-- pv_equiv track=rewrite | github.com/bhayaronaldo/algorithms2023 | src/aditya_algorithms/ArrayAlgorithms/RemoveExtraWhitespaces.py | remove_extra_whitespaces
-- ===== SOURCE A (Python) =====
-- def remove_extra_whitespaces(line: str) -> str:
--     # c.isalpha() means if c is an actual character (alphanumeric) ELSE whitespace
--     # IDEA is to capture all possible cases: there are two va;ues for state - 0 or 1 (2 values),
--     # similarly there are two values for c - either it's a character or a whitespace (2 values):
--     # TOTAL: 2 x 2 values (4 conditions or states to capture)
--     # Notice the 4 case statements checking for these 4 conditions.
--     # for each iteration ONLY 1 condition will be true/
--     # When we reach that condition we DO WORK
--     STATE = 0  # state is one when you have seen a character (previous character) else it's 0 (previous char was whitespace)
--     new_l = ""
--     for c in line:
--         match c:
--             case x if c.isalpha() and STATE == 0:
--                 STATE = 1
--                 new_l += x
--             case x if not c.isalpha() and STATE == 1:
--                 STATE = 0
--                 new_l += x
--             case x if not c.isalpha() and STATE == 0:
--                 pass
--             case x if c.isalpha() and STATE == 1:
--                 new_l += x
--             case _:
--                 pass
--     return new_l
-- ===== SOURCE B (Python) =====
-- def remove_extra_whitespaces(line: str) -> str:
--     # Run-based recursion: split into alternating alpha/non-alpha runs; keep each
--     # alpha run whole, keep only the FIRST char of each following non-alpha run,
--     # drop the leading non-alpha run entirely.
--     def take_alpha(cs):          # ports to List.takeWhile isalpha
--         out = []
--         for c in cs:
--             if not c.isalpha():
--                 break
--             out.append(c)
--         return out
--
--     def drop_alpha(cs):          # ports to List.dropWhile isalpha
--         i = 0
--         while i < len(cs) and cs[i].isalpha():
--             i += 1
--         return cs[i:]
--
--     def drop_nonalpha(cs):       # ports to List.dropWhile (not isalpha)
--         i = 0
--         while i < len(cs) and not cs[i].isalpha():
--             i += 1
--         return cs[i:]
--
--     def go(cs):                  # cs starts with an alpha char (or is empty)
--         if not cs:
--             return []
--         word = take_alpha(cs)
--         rest = drop_alpha(cs)
--         if not rest:
--             return word
--         return word + [rest[0]] + go(drop_nonalpha(rest))
--
--     return ''.join(go(drop_nonalpha(list(line))))
-- ===== Notes on version B (the rewrite author's own statement) =====
-- stated objective: alternative
-- what changed: Replaced A's character-by-character two-state DFA (STATE flag updated per char) with a run-based recursion that splits the string into alternating alpha/non-alpha runs via takeWhile/dropWhile, keeps alpha runs whole and only the first char of each following separator run.
import Mathlib
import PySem

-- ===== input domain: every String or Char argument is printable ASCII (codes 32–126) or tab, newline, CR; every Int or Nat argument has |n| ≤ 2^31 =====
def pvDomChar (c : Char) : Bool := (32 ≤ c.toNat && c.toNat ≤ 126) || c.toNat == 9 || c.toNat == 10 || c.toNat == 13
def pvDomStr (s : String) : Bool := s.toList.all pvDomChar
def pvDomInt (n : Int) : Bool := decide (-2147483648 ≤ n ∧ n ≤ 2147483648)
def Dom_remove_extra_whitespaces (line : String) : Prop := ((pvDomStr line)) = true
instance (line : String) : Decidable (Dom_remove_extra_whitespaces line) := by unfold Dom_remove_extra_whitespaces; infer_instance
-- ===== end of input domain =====

-- ===== PORT A =====
-- A: two-state (0/1) character-at-a-time machine; the match's four guarded cases
-- become the same guarded if-chain over the state Int and the accumulator.
def removeStepA (s : Int × List Char) (c : Char) : Int × List Char :=
  if PySem.Chars.isalpha c && s.1 == 0 then (1, s.2 ++ [c])
  else if !(PySem.Chars.isalpha c) && s.1 == 1 then (0, s.2 ++ [c])
  else if !(PySem.Chars.isalpha c) && s.1 == 0 then s
  else if PySem.Chars.isalpha c && s.1 == 1 then (s.1, s.2 ++ [c])
  else s

def remove_extra_whitespaces (line : String) : String :=
  String.ofList (line.toList.foldl removeStepA ((0 : Int), ([] : List Char))).2

-- ===== PORT B =====
-- B (Source B): run-based recursion: drop the leading non-alpha run, then alternately
-- keep a whole alpha run (takeWhile) and the first char of the following non-alpha run.
def removeGoB : List Char → List Char
  | [] => []
  | c :: t =>
    match h : (c :: t).dropWhile PySem.Chars.isalpha with
    | [] => (c :: t).takeWhile PySem.Chars.isalpha
    | r :: rt =>
      (c :: t).takeWhile PySem.Chars.isalpha ++ [r] ++
        removeGoB (rt.dropWhile (fun x => !PySem.Chars.isalpha x))
termination_by cs => cs.length
decreasing_by
  have h1 : ((c :: t).dropWhile PySem.Chars.isalpha).length ≤ (c :: t).length :=
    List.length_dropWhile_le PySem.Chars.isalpha (c :: t)
  have h2 : (rt.dropWhile (fun x => !PySem.Chars.isalpha x)).length ≤ rt.length :=
    List.length_dropWhile_le _ rt
  simp only [h, List.length_cons] at h1
  simp only [List.length_cons]
  omega

def remove_extra_whitespaces_alt (line : String) : String :=
  String.ofList (removeGoB (line.toList.dropWhile (fun x => !PySem.Chars.isalpha x)))

-- ===== PRECONDITION & SPEC =====
def Spec_remove_extra_whitespaces (line : String) (out : String) : Prop := out = remove_extra_whitespaces_alt line
instance (line : String) (out : String) : Decidable (Spec_remove_extra_whitespaces line out) := by unfold Spec_remove_extra_whitespaces; infer_instance

-- ===== CLAIM (what is proved, stated in full; the proofs are below) =====
def Claim_equal_remove_extra_whitespaces : Prop := ∀ (line : String), Dom_remove_extra_whitespaces line → Spec_remove_extra_whitespaces line (remove_extra_whitespaces line)

-- ===== LEMMAS AND PROOFS =====
-- Functional reading of A's DFA: remF0 = behaviour from state 0, remF1 = from state 1.
mutual
def remF0 : List Char → List Char
  | [] => []
  | c :: t => if PySem.Chars.isalpha c then c :: remF1 t else remF0 t
def remF1 : List Char → List Char
  | [] => []
  | c :: t => if PySem.Chars.isalpha c then c :: remF1 t else c :: remF0 t
end

theorem remFoldA (cs : List Char) : ∀ acc : List Char,
    (cs.foldl removeStepA (0, acc)).2 = acc ++ remF0 cs ∧
    (cs.foldl removeStepA (1, acc)).2 = acc ++ remF1 cs := by
  induction cs with
  | nil => intro acc; simp [remF0, remF1]
  | cons c t ih =>
    intro acc
    by_cases h : PySem.Chars.isalpha c = true <;>
      simp [removeStepA, h, remF0, remF1, ih]

theorem removeGoB_nil : removeGoB [] = [] := by rw [removeGoB.eq_def]

-- one-step unfolding of removeGoB on a cons, as a plain (non-dependent) match
theorem removeGoB_cons (c : Char) (t : List Char) :
    removeGoB (c :: t) =
      (match (c :: t).dropWhile PySem.Chars.isalpha with
      | [] => (c :: t).takeWhile PySem.Chars.isalpha
      | r :: rt => (c :: t).takeWhile PySem.Chars.isalpha ++ [r] ++
          removeGoB (rt.dropWhile (fun x => !PySem.Chars.isalpha x))) := by
  rw [removeGoB.eq_def]
  split
  · rename_i heq; cases heq
  rename_i heq
  injection heq with a b; subst a; subst b
  split <;> rename_i heq2 <;>
    (split <;> rename_i heq3 <;> rw [heq2] at heq3 <;>
      first
      | rfl
      | cases heq3
      | (injection heq3 with a b; subst a; subst b))
  all_goals rfl

theorem removeGoB_cons_alpha (c : Char) (t : List Char) (h : PySem.Chars.isalpha c = true) :
    removeGoB (c :: t) = c :: removeGoB t := by
  rw [removeGoB_cons]
  cases t with
  | nil =>
    simp [List.dropWhile_cons, List.takeWhile_cons, h, removeGoB_nil]
  | cons d u =>
    rw [removeGoB_cons]
    simp only [List.dropWhile_cons, List.takeWhile_cons, h, if_pos rfl]
    by_cases hd : PySem.Chars.isalpha d = true <;>
      [skip; simp [hd]]
    cases hw : List.dropWhile PySem.Chars.isalpha u <;> simp [hd, hw]

theorem removeGoB_cons_nonalpha (c : Char) (t : List Char) (h : PySem.Chars.isalpha c = false) :
    removeGoB (c :: t) = c :: removeGoB (t.dropWhile (fun x => !PySem.Chars.isalpha x)) := by
  rw [removeGoB_cons]
  simp [List.takeWhile_cons, List.dropWhile_cons, h]

theorem remF_eq_goB (cs : List Char) :
    remF0 cs = removeGoB (cs.dropWhile (fun x => !PySem.Chars.isalpha x)) ∧
    remF1 cs = removeGoB cs := by
  induction cs with
  | nil => simp [remF0, remF1, removeGoB_nil]
  | cons c t ih =>
    by_cases h : PySem.Chars.isalpha c = true
    · constructor
      · simp [remF0, h, List.dropWhile_cons, removeGoB_cons_alpha c t h, ih.2]
      · simp [remF1, h, removeGoB_cons_alpha c t h, ih.2]
    · have hf : PySem.Chars.isalpha c = false := eq_false_of_ne_true h
      constructor
      · simp [remF0, hf, List.dropWhile_cons, ih.1]
      · simp [remF1, hf, removeGoB_cons_nonalpha c t hf, ih.1]

-- ===== VERDICT (by name: the statement is the Claim_ definition above) =====
theorem remove_extra_whitespaces_spec : Claim_equal_remove_extra_whitespaces := by
  intro line _
  unfold Spec_remove_extra_whitespaces remove_extra_whitespaces remove_extra_whitespaces_alt
  rw [(remFoldA line.toList []).1, List.nil_append, (remF_eq_goB line.toList).1]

============

» **Work instruction**: Go line by line through the records above and copy each one containing "rewrite".

» **Answer section**:
-- pv_equiv track=rewrite | github.com/bhayaronaldo/algorithms2023 | src/aditya_algorithms/ArrayAlgorithms/RemoveExtraWhitespaces.py | remove_extra_whitespaces
-- ===== Notes on version B (the rewrite author's own statement) =====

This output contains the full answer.